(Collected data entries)
Content starts

-- pv_equiv track=rewrite | github.com/pennyenterline/Infographic | infographic.py | total_count_words
-- ===== SOURCE A (Python) =====
-- def total_count_words(dictionary):
--     '''
--     counts the number of small, medium, and big words
--     small: 0-4 letters
--     medium: 5-7 letters
--     big: 8-any letters
--     returns the number of these words
--     '''
--     small_number, medium_number, big_number = 0, 0, 0
--     for key in dictionary:
--         if 0 <= len(key) <= 4:
--             small_number += 1
--         elif 5 <= len(key) <= 7:
--             medium_number += 1
--         elif 8 <= len(key):
--             big_number += 1
--     return small_number, medium_number, big_number
-- ===== SOURCE B (Python) =====
-- def total_count_words(dictionary):
--     small = sum(1 for key in dictionary if len(key) <= 4)
--     medium = sum(1 for key in dictionary if 5 <= len(key) <= 7)
--     big = sum(1 for key in dictionary if len(key) >= 8)
--     return small, medium, big
-- ===== Notes on version B (the rewrite author's own statement) =====
-- stated objective: idiomatic
-- what changed: Replaces the single loop with a three-slot accumulator by three independent comprehension passes, one per length band.
import Mathlib
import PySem

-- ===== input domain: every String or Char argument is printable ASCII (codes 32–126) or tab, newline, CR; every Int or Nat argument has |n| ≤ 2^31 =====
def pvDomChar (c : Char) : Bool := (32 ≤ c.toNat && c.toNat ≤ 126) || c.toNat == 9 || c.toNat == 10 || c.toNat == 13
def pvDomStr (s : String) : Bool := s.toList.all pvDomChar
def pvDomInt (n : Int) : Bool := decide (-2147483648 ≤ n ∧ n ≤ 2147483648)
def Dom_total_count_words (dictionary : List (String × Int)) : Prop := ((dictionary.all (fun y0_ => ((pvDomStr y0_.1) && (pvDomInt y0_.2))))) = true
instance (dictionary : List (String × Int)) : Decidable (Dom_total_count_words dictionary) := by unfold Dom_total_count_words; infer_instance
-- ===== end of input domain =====

-- B replaces A's single accumulating loop with three independent per-band counting passes.

-- ===== PORT A =====
-- one pass, triple accumulator, branch order as in A
def total_count_words (dictionary : List (String × Int)) : Int × Int × Int :=
  dictionary.foldl
    (fun acc kv =>
      let n := PySem.Str.len kv.1
      if 0 ≤ n ∧ n ≤ 4 then (acc.1 + 1, acc.2.1, acc.2.2)
      else if 5 ≤ n ∧ n ≤ 7 then (acc.1, acc.2.1 + 1, acc.2.2)
      else if 8 ≤ n then (acc.1, acc.2.1, acc.2.2 + 1)
      else acc)
    (0, 0, 0)

-- ===== PORT B =====
-- sum(1 for key in dictionary if cond) ported as a fold adding 1 under the condition
def pvCountIf (dictionary : List (String × Int)) (p : Int → Bool) : Int :=
  dictionary.foldl (fun s kv => if p (PySem.Str.len kv.1) then s + 1 else s) 0

def total_count_words_alt (dictionary : List (String × Int)) : Int × Int × Int :=
  (pvCountIf dictionary (fun n => n ≤ 4),
   pvCountIf dictionary (fun n => 5 ≤ n && n ≤ 7),
   pvCountIf dictionary (fun n => 8 ≤ n))

-- ===== PRECONDITION & SPEC =====
def Spec_total_count_words (dictionary : List (String × Int)) (out : Int × Int × Int) : Prop := out = total_count_words_alt dictionary
instance (dictionary : List (String × Int)) (out : Int × Int × Int) : Decidable (Spec_total_count_words dictionary out) := by unfold Spec_total_count_words; infer_instance

-- ===== CLAIM (what is proved, stated in full; the proofs are below) =====
def Claim_equal_total_count_words : Prop := ∀ (dictionary : List (String × Int)), Dom_total_count_words dictionary → Spec_total_count_words dictionary (total_count_words dictionary)

-- ===== LEMMAS AND PROOFS =====
lemma foldl_count_shift {α : Type} (p : α → Bool) (l : List α) (t : Int) :
    l.foldl (fun s x => if p x = true then s + 1 else s) t
  = t + l.foldl (fun s x => if p x = true then s + 1 else s) 0 := by
  induction l generalizing t with
  | nil => simp
  | cons x l ih =>
    simp only [List.foldl_cons]
    by_cases h : p x = true
    · simp only [h, if_true]
      rw [ih (t + 1), ih (0 + 1)]; ring
    · simp only [h, if_false]
      exact ih t

lemma tcw_gen (dictionary : List (String × Int)) (a b c : Int) :
    dictionary.foldl
      (fun acc kv =>
        let n := PySem.Str.len kv.1
        if 0 ≤ n ∧ n ≤ 4 then (acc.1 + 1, acc.2.1, acc.2.2)
        else if 5 ≤ n ∧ n ≤ 7 then (acc.1, acc.2.1 + 1, acc.2.2)
        else if 8 ≤ n then (acc.1, acc.2.1, acc.2.2 + 1)
        else acc)
      (a, b, c)
    = (a + pvCountIf dictionary (fun n => n ≤ 4),
       b + pvCountIf dictionary (fun n => 5 ≤ n && n ≤ 7),
       c + pvCountIf dictionary (fun n => 8 ≤ n)) := by
  induction dictionary generalizing a b c with
  | nil => simp [pvCountIf]
  | cons kv tl ih =>
    have hlen : (0:Int) ≤ PySem.Str.len kv.1 := by
      simp [PySem.Str.len]
    simp only [List.foldl_cons, pvCountIf, List.foldl_cons] at *
    set n := PySem.Str.len kv.1 with hn
    by_cases h1 : n ≤ 4
    · have hb2 : (5 ≤ n && n ≤ 7) = false := by simp; omega
      have hb3 : (decide (8 ≤ n)) = false := by simp; omega
      simp only [hlen, h1, and_self, if_true, decide_true, hb2, hb3, if_false, ih, pvCountIf]
      refine Prod.ext (by rw [foldl_count_shift _ _ (0 + 1)]; ring) (Prod.ext rfl rfl)
    · by_cases h2 : n ≤ 7
      · have h5 : 5 ≤ n := by omega
        have hb1 : (decide (n ≤ 4)) = false := by simp; omega
        have hb3 : (decide (8 ≤ n)) = false := by simp; omega
        have hA : ¬ (0 ≤ n ∧ n ≤ 4) := by omega
        simp only [hA, if_false, h5, h2, and_self, if_true, ih, pvCountIf, hb1, hb3,
          decide_true, Bool.and_self, Bool.false_eq_true]
        refine Prod.ext rfl (Prod.ext (by rw [foldl_count_shift _ _ (0 + 1)]; ring) rfl)
      · have h8 : 8 ≤ n := by omega
        have hb1 : (decide (n ≤ 4)) = false := by simp; omega
        have hb2 : (5 ≤ n && n ≤ 7) = false := by simp; omega
        have hA : ¬ (0 ≤ n ∧ n ≤ 4) := by omega
        have hB : ¬ (5 ≤ n ∧ n ≤ 7) := by omega
        simp only [hA, hB, if_false, h8, if_true, ih, pvCountIf, hb1, hb2,
          decide_true, Bool.false_eq_true]
        refine Prod.ext rfl (Prod.ext rfl (by rw [foldl_count_shift _ _ (0 + 1)]; ring))

-- ===== VERDICT (by name: the statement is the Claim_ definition above) =====
theorem total_count_words_spec : Claim_equal_total_count_words := by
  intro d _
  unfold Spec_total_count_words total_count_words total_count_words_alt
  rw [tcw_gen]
  simp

Content ends

Please reproduce exactly the lines above, beginning with the first and ending with the line that contains "small, medium, big", and include nothing outside that range.

ANSWER TO THE PROBLEM:
-- pv_equiv track=rewrite | github.com/pennyenterline/Infographic | infographic.py | total_count_words
-- ===== SOURCE A (Python) =====
-- def total_count_words(dictionary):
--     '''
--     counts the number of small, medium, and big words
--     small: 0-4 letters
--     medium: 5-7 letters
--     big: 8-any letters
--     returns the number of these words
--     '''
--     small_number, medium_number, big_number = 0, 0, 0
--     for key in dictionary:
--         if 0 <= len(key) <= 4:
--             small_number += 1
--         elif 5 <= len(key) <= 7:
--             medium_number += 1
--         elif 8 <= len(key):
--             big_number += 1
--     return small_number, medium_number, big_number
-- ===== SOURCE B (Python) =====
-- def total_count_words(dictionary):
--     small = sum(1 for key in dictionary if len(key) <= 4)
--     medium = sum(1 for key in dictionary if 5 <= len(key) <= 7)
--     big = sum(1 for key in dictionary if len(key) >= 8)
--     return small, medium, big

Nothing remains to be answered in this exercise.